Turning on the sink faucet and giving your child a cup of water while he’s on the potty is a simple tip to help him go.

Make a big production out of putting on his new big boy underpants. Keep in mind that there will almost certainly be several accidents on the first day of toilet training. Prepare yourself and don’t be upset. Be gentle with your small child because this entire process is new to him.

One of my friends let her kids run around the house in only a t-shirt while toilet training. She claims that being nude appeared to help them control their impulses better. We wore underwear, but if you want to go completely nude, go for it.

Every 20-30 minutes, take your kid to the potty. Continue to be with him, read to him, and urge him to go. Make a huge deal out of it and rejoice if you detect even a little stuff in the potty!

I danced, clapped my hands, and sang a song about my child going potty that I made up on the spot. That section was a hit with all of my kids. They were delighted to see Mama so happy.

Treats And Rewards

You have the option of rewarding him once he leaves. After each successful toilet break, my kids place stickers on a blank sheet of colourful paper. They enjoyed choosing which sticker to use and applying it. Stickers on paper provide a visible representation of development, which may be encouraging for the mom.

My singing was the finest reward for all of my children. I made up songs with them as the protagonist. They would always smile and clap their hands in delight while I sang and danced.

Navigating Naps And Potty Training

Put your youngster on the potty before putting him down for a nap. Remember that the objective is to remove the diaper permanently, so don’t put it on him out of habit. We’re working hard to ensure that our toilet training goes well.

It helps if your toddler’s bed has a waterproof mattress cover below the bedsheet. Put him on the potty as soon as he wakes up.

Navigating Bedtime Potty Training

I prepare my toddler’s bed for the night when we potty train by placing a waterproof pad on top of the bedsheet and another bedsheet on top of the pad. I used a big bath towel folded in half before I got the waterproof pad.

This makes for easy clean up if mid-night accidents happen.  All you have to do is take the top sheet and the towel or pad off, change your toddler’s bottoms, and you’re good to go.  If you do wake up to clean up an accident, don’t forget to put him on the potty.
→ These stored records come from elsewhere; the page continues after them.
-- pv_equiv track=rewrite | github.com/Umer-prog/CleanSheet-App | ui/screen1_sources.py | validate_confirm_requirements
-- ===== SOURCE A (Python) =====
-- def validate_confirm_requirements(
--     source_rows: list[dict],
--     existing_tx: list | None = None,
--     existing_dim: list | None = None,
-- ) -> str | None:
--     existing_tx = existing_tx or []
--     existing_dim = existing_dim or []
--
--     if not source_rows and not existing_tx and not existing_dim:
--         return "Add at least one file before continuing."
--
--     tx_count = len(existing_tx)
--     dim_count = len(existing_dim)
--
--     for source in source_rows:
--         for sheet in source.get("sheets", []):
--             category = str(sheet.get("category", "")).strip()
--             if category == "Transaction":
--                 tx_count += 1
--             elif category == "Dimension":
--                 dim_count += 1
--             else:
--                 return "Every selected sheet must have a category."
--
--     if tx_count == 0:
--         return "At least one transaction sheet is required."
--     if dim_count == 0:
--         return "At least one dimension sheet is required."
--     return None
-- ===== SOURCE B (Python) =====
-- def validate_confirm_requirements(
--     source_rows: list[dict],
--     existing_tx: list | None = None,
--     existing_dim: list | None = None,
-- ) -> str | None:
--     if not source_rows and not existing_tx and not existing_dim:
--         return "Add at least one file before continuing."
--
--     cats = [
--         str(sheet.get("category", "")).strip()
--         for source in source_rows
--         for sheet in source.get("sheets", [])
--     ]
--     if any(c not in ("Transaction", "Dimension") for c in cats):
--         return "Every selected sheet must have a category."
--     if len(existing_tx or []) + cats.count("Transaction") == 0:
--         return "At least one transaction sheet is required."
--     if len(existing_dim or []) + cats.count("Dimension") == 0:
--         return "At least one dimension sheet is required."
--     return None
-- ===== Notes on version B (the rewrite author's own statement) =====
-- stated objective: simpler
-- what changed: Replaces A's interleaved counting loop with early return by a flat comprehension of stripped categories followed by one validity check (any) and two count-based zero checks; safe because every invalid sheet yields the same error message.
import Mathlib
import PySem

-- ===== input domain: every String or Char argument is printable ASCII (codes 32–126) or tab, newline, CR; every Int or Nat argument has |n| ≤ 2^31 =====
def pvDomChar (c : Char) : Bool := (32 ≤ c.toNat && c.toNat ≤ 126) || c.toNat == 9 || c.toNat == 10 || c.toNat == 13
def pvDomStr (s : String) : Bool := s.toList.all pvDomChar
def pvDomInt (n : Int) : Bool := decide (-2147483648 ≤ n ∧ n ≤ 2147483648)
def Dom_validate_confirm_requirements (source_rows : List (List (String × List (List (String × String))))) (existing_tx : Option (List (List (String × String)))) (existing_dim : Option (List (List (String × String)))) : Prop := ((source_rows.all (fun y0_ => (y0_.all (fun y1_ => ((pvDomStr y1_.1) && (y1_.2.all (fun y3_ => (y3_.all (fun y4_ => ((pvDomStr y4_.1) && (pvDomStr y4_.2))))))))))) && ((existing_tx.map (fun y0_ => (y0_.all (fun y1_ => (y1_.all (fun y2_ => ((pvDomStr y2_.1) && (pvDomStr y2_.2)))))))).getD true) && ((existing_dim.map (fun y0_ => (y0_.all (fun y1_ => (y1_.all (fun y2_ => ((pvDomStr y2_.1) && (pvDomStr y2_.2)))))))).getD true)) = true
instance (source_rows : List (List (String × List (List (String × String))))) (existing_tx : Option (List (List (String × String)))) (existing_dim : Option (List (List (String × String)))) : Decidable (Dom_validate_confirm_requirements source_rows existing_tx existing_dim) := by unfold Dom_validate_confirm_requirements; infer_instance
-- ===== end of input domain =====

-- B replaces A's interleaved counting loop (with early return) by a flat list of stripped
-- categories, one validity check and two count-based zero checks: simpler decomposition, same cost.


-- shared primitive: Python dict .get(k, dflt) on an association list (first match)
def pyDictGetD {α : Type} (l : List (String × α)) (k : String) (dflt : α) : α :=
  match l.find? (fun p => p.1 == k) with
  | some p => p.2
  | none => dflt

-- ===== PORT A =====
-- inner loop over source.get("sheets", []): counts, or early-returns (none = error message)
def vcrSheets : List (List (String × String)) → Nat → Nat → Option (Nat × Nat)
  | [], tx, dim => some (tx, dim)
  | sheet :: rest, tx, dim =>
    let category := PySem.Str.strip (pyDictGetD sheet "category" "")
    if category = "Transaction" then vcrSheets rest (tx + 1) dim
    else if category = "Dimension" then vcrSheets rest tx (dim + 1)
    else none

def vcrSources : List (List (String × List (List (String × String)))) → Nat → Nat → Option (Nat × Nat)
  | [], tx, dim => some (tx, dim)
  | src :: rest, tx, dim =>
    match vcrSheets (pyDictGetD src "sheets" []) tx dim with
    | none => none
    | some (tx', dim') => vcrSources rest tx' dim'

def validate_confirm_requirements (source_rows : List (List (String × List (List (String × String))))) (existing_tx : Option (List (List (String × String)))) (existing_dim : Option (List (List (String × String)))) : Option String :=
  let etx := existing_tx.getD []
  let edim := existing_dim.getD []
  if source_rows = [] ∧ etx = [] ∧ edim = [] then
    some "Add at least one file before continuing."
  else
    match vcrSources source_rows etx.length edim.length with
    | none => some "Every selected sheet must have a category."
    | some (tx, dim) =>
      if tx = 0 then some "At least one transaction sheet is required."
      else if dim = 0 then some "At least one dimension sheet is required."
      else none

-- ===== PORT B =====
def catOf (sheet : List (String × String)) : String :=
  PySem.Str.strip (pyDictGetD sheet "category" "")

def validate_confirm_requirements_alt (source_rows : List (List (String × List (List (String × String))))) (existing_tx : Option (List (List (String × String)))) (existing_dim : Option (List (List (String × String)))) : Option String :=
  if source_rows = [] ∧ existing_tx.getD [] = [] ∧ existing_dim.getD [] = [] then
    some "Add at least one file before continuing."
  else
    let cats := source_rows.flatMap (fun src => (pyDictGetD src "sheets" []).map catOf)
    if cats.any (fun c => !(c == "Transaction" || c == "Dimension")) then
      some "Every selected sheet must have a category."
    else if (existing_tx.getD []).length + cats.count "Transaction" = 0 then
      some "At least one transaction sheet is required."
    else if (existing_dim.getD []).length + cats.count "Dimension" = 0 then
      some "At least one dimension sheet is required."
    else none

-- ===== PRECONDITION & SPEC =====
def Spec_validate_confirm_requirements (source_rows : List (List (String × List (List (String × String))))) (existing_tx : Option (List (List (String × String)))) (existing_dim : Option (List (List (String × String)))) (out : Option String) : Prop := out = validate_confirm_requirements_alt source_rows existing_tx existing_dim
instance (source_rows : List (List (String × List (List (String × String))))) (existing_tx : Option (List (List (String × String)))) (existing_dim : Option (List (List (String × String)))) (out : Option String) : Decidable (Spec_validate_confirm_requirements source_rows existing_tx existing_dim out) := by unfold Spec_validate_confirm_requirements; infer_instance

-- ===== CLAIM (what is proved, stated in full; the proofs are below) =====
def Claim_equal_validate_confirm_requirements : Prop := ∀ (source_rows : List (List (String × List (List (String × String))))) (existing_tx : Option (List (List (String × String)))) (existing_dim : Option (List (List (String × String)))), Dom_validate_confirm_requirements source_rows existing_tx existing_dim → Spec_validate_confirm_requirements source_rows existing_tx existing_dim (validate_confirm_requirements source_rows existing_tx existing_dim)

-- ===== LEMMAS AND PROOFS =====

-- A's loop, flattened to a loop over the category strings alone
def catLoop : List String → Nat → Nat → Option (Nat × Nat)
  | [], tx, dim => some (tx, dim)
  | c :: rest, tx, dim =>
    if c = "Transaction" then catLoop rest (tx + 1) dim
    else if c = "Dimension" then catLoop rest tx (dim + 1)
    else none

theorem vcrSheets_eq_catLoop (sheets : List (List (String × String))) (tx dim : Nat) :
    vcrSheets sheets tx dim = catLoop (sheets.map catOf) tx dim := by
  induction sheets generalizing tx dim with
  | nil => rfl
  | cons s rest ih =>
    simp only [vcrSheets, List.map_cons, catLoop, catOf]
    split_ifs <;> simp [ih]

theorem catLoop_append (l1 l2 : List String) (tx dim : Nat) :
    catLoop (l1 ++ l2) tx dim = (catLoop l1 tx dim).bind (fun p => catLoop l2 p.1 p.2) := by
  induction l1 generalizing tx dim with
  | nil => rfl
  | cons c rest ih =>
    simp only [List.cons_append, catLoop]
    split_ifs <;> simp [ih]

theorem vcrSources_eq_catLoop (srcs : List (List (String × List (List (String × String))))) (tx dim : Nat) :
    vcrSources srcs tx dim
      = catLoop (srcs.flatMap (fun src => (pyDictGetD src "sheets" []).map catOf)) tx dim := by
  induction srcs generalizing tx dim with
  | nil => rfl
  | cons src rest ih =>
    simp only [vcrSources, List.flatMap_cons, catLoop_append, vcrSheets_eq_catLoop]
    cases catLoop ((pyDictGetD src "sheets" []).map catOf) tx dim with
    | none => rfl
    | some p => simp [ih]

theorem catLoop_char (cats : List String) (tx dim : Nat) :
    catLoop cats tx dim
      = if cats.any (fun c => !(c == "Transaction" || c == "Dimension")) then none
        else some (tx + cats.count "Transaction", dim + cats.count "Dimension") := by
  induction cats generalizing tx dim with
  | nil => simp [catLoop]
  | cons c rest ih =>
    simp only [catLoop, List.any_cons, List.count_cons]
    by_cases h1 : c = "Transaction"
    · subst h1
      simp [ih]
      split_ifs with h <;> simp [Nat.add_comm, Nat.add_left_comm]
    · by_cases h2 : c = "Dimension"
      · subst h2
        simp [ih, h1]
        split_ifs with h <;> simp [Nat.add_comm, Nat.add_left_comm]
      · simp [h1, h2]

-- ===== VERDICT (by name: the statement is the Claim_ definition above) =====
theorem validate_confirm_requirements_spec : Claim_equal_validate_confirm_requirements := by
  intro source_rows existing_tx existing_dim _
  unfold Spec_validate_confirm_requirements
  unfold validate_confirm_requirements validate_confirm_requirements_alt
  simp only [vcrSources_eq_catLoop, catLoop_char]
  by_cases hg : source_rows = [] ∧ existing_tx.getD [] = [] ∧ existing_dim.getD [] = []
  · simp [hg]
  · simp only [if_neg hg]
    split_ifs with hv h2 h3
    · rfl
    · simp [h2]
    · simp [h2, h3]
      intro h
      simp [h] at h2
      omega
    · simp [h2, h3]
      split_ifs with p q
      · exact absurd (by simp [p.1, p.2]) h2
      · exact absurd (by simp [q.1, q.2]) h3
      · rfl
This leads me to another critical point. It’s rare for children to stay dry throughout the night when they initially start toilet training. This is why, three hours after kids go to bed, I walk into their room and place them on the potty half-asleep. This reduces nighttime bedwetting.

Set an alarm if you go to bed at the same time as your kid. Of course, you don’t have to do it to be effective, but it will help your child learn to wake up in the middle of the night if he needs to go, which will speed up toilet training.

Another nighttime suggestion is to place a potty chair in your toddler’s room and instruct him how to use it. He won’t have to travel across the hall to use the bathroom if he wakes up in the middle of the night. It’ll be waiting for him right there. Be prepared for the potty to spill, so use a puppy pad, or something to absorb accidental spills.

It will most likely take more than a week for your kid to be entirely toilet trained at night. Prepare yourself.

Navigating Having To Leave The House While Potty Training

It’s quite tempting to put on the diaper before heading out the door. You don’t want to have to clean the car seat in addition to cleaning up the spills at home.

I understand. However, keep in mind that you are retraining your child’s brain to recognise that he no longer pees or poops in his trousers. If you use that portable bathroom, you’ll slow down, if not stop, your development.

Before you go in the car, put your toddler on the potty. Just in case, you may line the car seat with a waterproof liner. The toilet chair accompanied us wherever we went while we were potty training. Keep it in your car so you can get it quickly when you need it.

Navigating Accidents

Accidents will happen, as I already stated. The most essential thing is not to become angry with your child. If he sees you angry, he may link toilet training with stress, making it more difficult for him to potty train properly.

If you notice your child has wet himself, calmly explain where we use the potty and place him on it. Put him on the potty while it’s still fresh in his mind, even if he recently emptied his bladder into the floor. He has to learn to link peeing with going to the bathroom.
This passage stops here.